● **TASK BRIEF**:
Please take the records that follow and repeat exactly the lines starting with the line with "def Pre_fix_I_tags (sentences" and going on through the line with "def Spec_fix_I_tags (sentences".

● **MATERIALS PROVIDED**:
[Start of Attachment]

-- pv_equiv track=rewrite | github.com/davidvonthenen/proposals | 2025_SCALE22/DemystifyingBuildingNLPModels/named-entity-recognition/helper_scripts/final-fixes.py | fix_I_tags
-- ===== SOURCE A (Python) =====
-- def fix_I_tags(sentences):
--     for sentence in sentences:
--         for idx, token in enumerate(sentence):
--             corrected_tags = []
--             for tag in token["tags"]:
--                 if tag.startswith("I-"):
--                     entity_type = tag[2:]
--                     prev_tags = sentence[idx - 1]["tags"] if idx > 0 else ["O"]
--                     prev_entity_types = set(
--                         t[2:] for t in prev_tags if t.startswith(("B-", "I-"))
--                     )
--                     if entity_type not in prev_entity_types:
--                         # Incorrect I- tag, should be B-
--                         corrected_tag = "B-" + entity_type
--                     else:
--                         corrected_tag = tag
--                     corrected_tags.append(corrected_tag)
--                 else:
--                     corrected_tags.append(tag)
--             token["tags"] = corrected_tags
--     return sentences
-- ===== SOURCE B (Python) =====
-- def fix_I_tags(sentences):
--     for sentence in sentences:
--         # inverted index: entity type -> set of token positions carrying it (B- or I-)
--         positions = {}
--         for i, token in enumerate(sentence):
--             for t in token["tags"]:
--                 if t.startswith(("B-", "I-")):
--                     positions.setdefault(t[2:], set()).add(i)
--         for i, token in enumerate(sentence):
--             token["tags"] = [
--                 "B-" + t[2:]
--                 if t.startswith("I-") and (i - 1) not in positions.get(t[2:], ())
--                 else t
--                 for t in token["tags"]
--             ]
--     return sentences
-- ===== Notes on version B (the rewrite author's own statement) =====
-- stated objective: alternative
-- what changed: B builds an inverted index per sentence (a dict mapping each entity type to the set of token positions whose original tags carry it, valid because correction never changes a tag's entity suffix) and then rewrites tags by a position lookup (i-1) in that index, instead of A recomputing the previous token's entity-type set inside the innermost per-tag loop from the mutated sentence.
import Mathlib
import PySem

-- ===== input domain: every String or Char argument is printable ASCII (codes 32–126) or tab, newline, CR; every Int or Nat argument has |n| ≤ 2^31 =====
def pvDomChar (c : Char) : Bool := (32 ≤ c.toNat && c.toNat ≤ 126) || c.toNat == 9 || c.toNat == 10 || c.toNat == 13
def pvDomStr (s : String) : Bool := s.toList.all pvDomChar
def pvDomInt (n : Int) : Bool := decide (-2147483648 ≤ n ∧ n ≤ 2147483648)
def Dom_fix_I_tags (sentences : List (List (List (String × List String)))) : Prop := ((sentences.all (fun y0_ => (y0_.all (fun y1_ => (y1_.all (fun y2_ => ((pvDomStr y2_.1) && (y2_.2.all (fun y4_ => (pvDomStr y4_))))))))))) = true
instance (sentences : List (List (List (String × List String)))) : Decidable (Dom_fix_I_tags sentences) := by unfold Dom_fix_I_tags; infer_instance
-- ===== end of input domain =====

-- B replaces A's per-tag recomputation of the previous token's entity-type set by an inverted index
-- built once per sentence (entity type -> set of token positions, from the original tags; sound
-- because correction never changes a tag's entity suffix); equivalence is about the return value
-- (both Pythons also mutate the token dicts in place in the same way).

-- ===== PORT A =====
-- token["tags"] (Pre_ guarantees the key is present, so the KeyError default [] is never used)
def pvGetTags (tok : List (String × List String)) : List String :=
  ((PySem.Dict.mk tok).get? "tags").getD []

-- entity suffix tag[2:]
def pvEnt (t : String) : String := PySem.Str.slice t (some 2) none

-- t.startswith(("B-", "I-"))
def pvIsBI (t : String) : Bool := PySem.Str.startswith t "B-" || PySem.Str.startswith t "I-"

-- the body of A's innermost loop: correct one tag given the previous token's (current) tags
def pvCorrectA (prevTags : List String) (tag : String) : String :=
  if PySem.Str.startswith tag "I-" then
    let entityType := pvEnt tag
    let prevEntityTypes : PySem.Set String :=
      PySem.Set.ofList ((prevTags.filter pvIsBI).map pvEnt)
    if ¬ (PySem.Set.contains prevEntityTypes entityType) then "B-" ++ entityType else tag
  else tag

-- A's loop over one sentence: Python reads sentence[idx-1]["tags"] from the ALREADY-MUTATED list,
-- so the recursion carries the previous (updated) token's tags; idx = 0 uses the ["O"] sentinel.
def pvFixSentA (prevTags : List String) : List (List (String × List String)) → List (List (String × List String))
  | [] => []
  | tok :: rest =>
    let correctedTags := (pvGetTags tok).foldl (fun acc t => acc ++ [pvCorrectA prevTags t]) []
    let tok' := ((PySem.Dict.mk tok).insert "tags" correctedTags).items
    tok' :: pvFixSentA (pvGetTags tok') rest

def fix_I_tags (sentences : List (List (List (String × List String)))) : List (List (List (String × List String))) :=
  sentences.map (fun sentence => pvFixSentA ["O"] sentence)

-- ===== PORT B =====
-- B's first inner loop: positions.setdefault(t[2:], set()).add(i) over one token's tags
def pvAddTok (d : PySem.Dict String (PySem.Set Int)) (i : Int) (tags : List String) : PySem.Dict String (PySem.Set Int) :=
  tags.foldl (fun d t => if pvIsBI t then d.modify (pvEnt t) PySem.Set.empty (fun s => PySem.Set.add s i) else d) d

-- the inverted index: entity type -> set of token positions carrying it (from the original tags)
def pvBuildPos (sentence : List (List (String × List String))) : PySem.Dict String (PySem.Set Int) :=
  (PySem.List.enumerate sentence).foldl (fun d p => pvAddTok d p.1 (pvGetTags p.2)) PySem.Dict.empty

-- B's rewrite of one tag at position i: a position lookup in the index
def pvFixTagB (positions : PySem.Dict String (PySem.Set Int)) (i : Int) (t : String) : String :=
  if PySem.Str.startswith t "I-" && !(PySem.Set.contains (positions.getD (pvEnt t) PySem.Set.empty) (i - 1))
  then "B-" ++ pvEnt t else t

def pvFixSentB (sentence : List (List (String × List String))) : List (List (String × List String)) :=
  let positions := pvBuildPos sentence
  (PySem.List.enumerate sentence).map (fun p =>
    ((PySem.Dict.mk p.2).insert "tags" ((pvGetTags p.2).map (pvFixTagB positions p.1))).items)

def fix_I_tags_alt (sentences : List (List (List (String × List String)))) : List (List (List (String × List String))) :=
  sentences.map pvFixSentB

-- ===== PRECONDITION & SPEC =====
-- Pre_ excludes exactly the inputs on which Python A raises KeyError: a token dict without a "tags" key.
def Pre_fix_I_tags (sentences : List (List (List (String × List String)))) : Prop :=
  (sentences.all (fun sentence => sentence.all (fun tok => tok.any (fun kv => kv.1 == "tags")))) = true
instance (sentences : List (List (List (String × List String)))) : Decidable (Pre_fix_I_tags sentences) := by unfold Pre_fix_I_tags; infer_instance

def pvWitness_fix_I_tags : (List (List (List (String × List String)))) :=
  [[[("tags", ["I-PER", "O"])], [("tags", ["I-PER", "I-LOC"])]]]

def Spec_fix_I_tags (sentences : List (List (List (String × List String)))) (out : List (List (List (String × List String)))) : Prop := out = fix_I_tags_alt sentences
instance (sentences : List (List (List (String × List String)))) (out : List (List (List (String × List String)))) : Decidable (Spec_fix_I_tags sentences out) := by unfold Spec_fix_I_tags; infer_instance

-- ===== CLAIM (what is proved, stated in full; the proofs are below) =====
def Claim_equal_fix_I_tags : Prop := ∀ (sentences : List (List (List (String × List String)))), Dom_fix_I_tags sentences → Pre_fix_I_tags sentences → Spec_fix_I_tags sentences (fix_I_tags sentences)

-- ===== LEMMAS AND PROOFS =====

-- proof-side bridge: the per-token entity-type list / set, and a zip-shaped correction pass
def pvTypeList (tags : List String) : List String := (tags.filter pvIsBI).map pvEnt

def pvTypeSet (tags : List String) : PySem.Set String := PySem.Set.ofList (pvTypeList tags)

def pvCorrectB (prev : PySem.Set String) (t : String) : String :=
  if PySem.Str.startswith t "I-" && !(PySem.Set.contains prev (pvEnt t)) then "B-" ++ pvEnt t else t

-- the common zip-shaped middle form both ports are reduced to
def pvZipForm (prev0 : PySem.Set String) (s : List (List (String × List String))) : List (List (String × List String)) :=
  (s.zip (prev0 :: s.map (fun tok => pvTypeSet (pvGetTags tok)))).map (fun p =>
    ((PySem.Dict.mk p.1).insert "tags" ((pvGetTags p.1).map (pvCorrectB p.2))).items)

-- the two per-tag corrections agree when B's set is the type set of A's previous tags
theorem correctA_eq_correctB (prevTags : List String) (t : String) :
    pvCorrectA prevTags t = pvCorrectB (pvTypeSet prevTags) t := by
  cases h : PySem.Str.startswith t "I-" <;>
    cases hc : PySem.Set.contains (PySem.Set.ofList ((prevTags.filter pvIsBI).map pvEnt)) (pvEnt t) <;>
      simp only [pvCorrectA, pvCorrectB, pvTypeSet, pvTypeList, h, hc, Bool.false_and, Bool.true_and,
        Bool.not_false, Bool.not_true, if_false, if_true, Bool.false_eq_true, not_false_iff]; simp

theorem isBI_Bpre (X : String) : pvIsBI ("B-" ++ X) = true := by
  simp [pvIsBI, PySem.Str.startswith_eq, String.toList_append, PySem.Chars.startswith]

theorem ent_Bpre (X : String) : pvEnt ("B-" ++ X) = X := by
  simp [pvEnt, PySem.Str.slice, PySem.List.slice_from, String.toList_append,
        String.ofList_toList]

-- correction never changes whether a tag carries an entity type, nor which one
theorem isBI_correctB (p : PySem.Set String) (t : String) : pvIsBI (pvCorrectB p t) = pvIsBI t := by
  simp only [pvCorrectB]
  split
  · next h =>
    have hI : PySem.Str.startswith t "I-" = true := by
      rcases Bool.and_eq_true .. |>.mp h with ⟨h1, _⟩; exact h1
    rw [isBI_Bpre]; simp only [pvIsBI, hI, Bool.or_true]
  · rfl

theorem ent_correctB (p : PySem.Set String) (t : String) : pvEnt (pvCorrectB p t) = pvEnt t := by
  simp only [pvCorrectB]
  split
  · next h =>
    have hI : PySem.Str.startswith t "I-" = true := by
      rcases Bool.and_eq_true .. |>.mp h with ⟨h1, _⟩; exact h1
    rw [ent_Bpre]
  · rfl

-- hence the per-token type list is invariant under correction (as a LIST, so a fortiori as a set)
theorem typeList_map_correctB (p : PySem.Set String) (tags : List String) :
    pvTypeList (tags.map (pvCorrectB p)) = pvTypeList tags := by
  induction tags with
  | nil => rfl
  | cons t ts ih =>
    simp only [pvTypeList, List.map_cons, List.filter_cons, isBI_correctB] at ih ⊢
    by_cases h : pvIsBI t = true
    · simp [h, ent_correctB, ih]
    · simp [h, ih]

theorem typeSet_map_correctB (p : PySem.Set String) (tags : List String) :
    pvTypeSet (tags.map (pvCorrectB p)) = pvTypeSet tags := by
  simp [pvTypeSet, typeList_map_correctB]

-- reading back "tags" from the updated token dict gives the corrected list
theorem getTags_insert (tok : List (String × List String)) (v : List String) :
    pvGetTags (((PySem.Dict.mk tok).insert "tags" v).items) = v := by
  simp only [pvGetTags]
  rw [show (PySem.Dict.mk (((PySem.Dict.mk tok).insert "tags" v).items)) = (PySem.Dict.mk tok).insert "tags" v from rfl,
     PySem.Dict.get?_insert_self]
  rfl

-- A's mutating sentence loop equals the zip-shaped pass, for any previous-tags seed
theorem fixSentA_eq (s : List (List (String × List String))) (prevTags : List String) :
    pvFixSentA prevTags s = pvZipForm (pvTypeSet prevTags) s := by
  induction s generalizing prevTags with
  | nil => rfl
  | cons tok rest ih =>
    simp only [pvFixSentA, pvZipForm, PySem.List.foldl_append_singleton_eq_map, List.nil_append,
      List.map_cons, List.zip_cons_cons]
    have hmap : (pvGetTags tok).map (pvCorrectA prevTags)
        = (pvGetTags tok).map (pvCorrectB (pvTypeSet prevTags)) :=
      List.map_congr_left (fun t _ => correctA_eq_correctB prevTags t)
    rw [hmap, ih]
    simp only [pvZipForm]
    congr 2
    rw [getTags_insert, typeSet_map_correctB]

-- the ["O"] sentinel contributes no entity types
theorem typeSet_O : pvTypeSet ["O"] = PySem.Set.empty := by decide

-- membership in the index after B's inner loop over one token's tags
theorem addTok_mem (d : PySem.Dict String (PySem.Set Int)) (i : Int) (tags : List String)
    (X : String) (j : Int) :
    j ∈ (pvAddTok d i tags).getD X PySem.Set.empty ↔
      j ∈ d.getD X PySem.Set.empty ∨ (j = i ∧ X ∈ pvTypeList tags) := by
  induction tags generalizing d with
  | nil => simp [pvAddTok, pvTypeList]
  | cons t ts ih =>
    simp only [pvAddTok] at ih ⊢
    rw [List.foldl_cons]
    by_cases h : pvIsBI t = true
    · rw [if_pos h, ih, PySem.Dict.getD_modify]
      have hT : pvTypeList (t :: ts) = pvEnt t :: pvTypeList ts := by
        simp [pvTypeList, h]
      rw [hT]
      by_cases hX : X = pvEnt t
      · subst hX
        rw [if_pos rfl]
        simp only [PySem.Set.mem_add, List.mem_cons]
        tauto
      · rw [if_neg hX]
        simp only [List.mem_cons]
        tauto
    · rw [if_neg h, ih]
      have hT : pvTypeList (t :: ts) = pvTypeList ts := by
        simp [pvTypeList, h]
      rw [hT]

[End of Attachment]

● **TASK RESULT**:
def Pre_fix_I_tags (sentences : List (List (List (String × List String)))) : Prop :=
  (sentences.all (fun sentence => sentence.all (fun tok => tok.any (fun kv => kv.1 == "tags")))) = true
instance (sentences : List (List (List (String × List String)))) : Decidable (Pre_fix_I_tags sentences) := by unfold Pre_fix_I_tags; infer_instance

def pvWitness_fix_I_tags : (List (List (List (String × List String)))) :=
  [[[("tags", ["I-PER", "O"])], [("tags", ["I-PER", "I-LOC"])]]]

def Spec_fix_I_tags (sentences : List (List (List (String × List String)))) (out : List (List (List (String × List String)))) : Prop := out = fix_I_tags_alt sentences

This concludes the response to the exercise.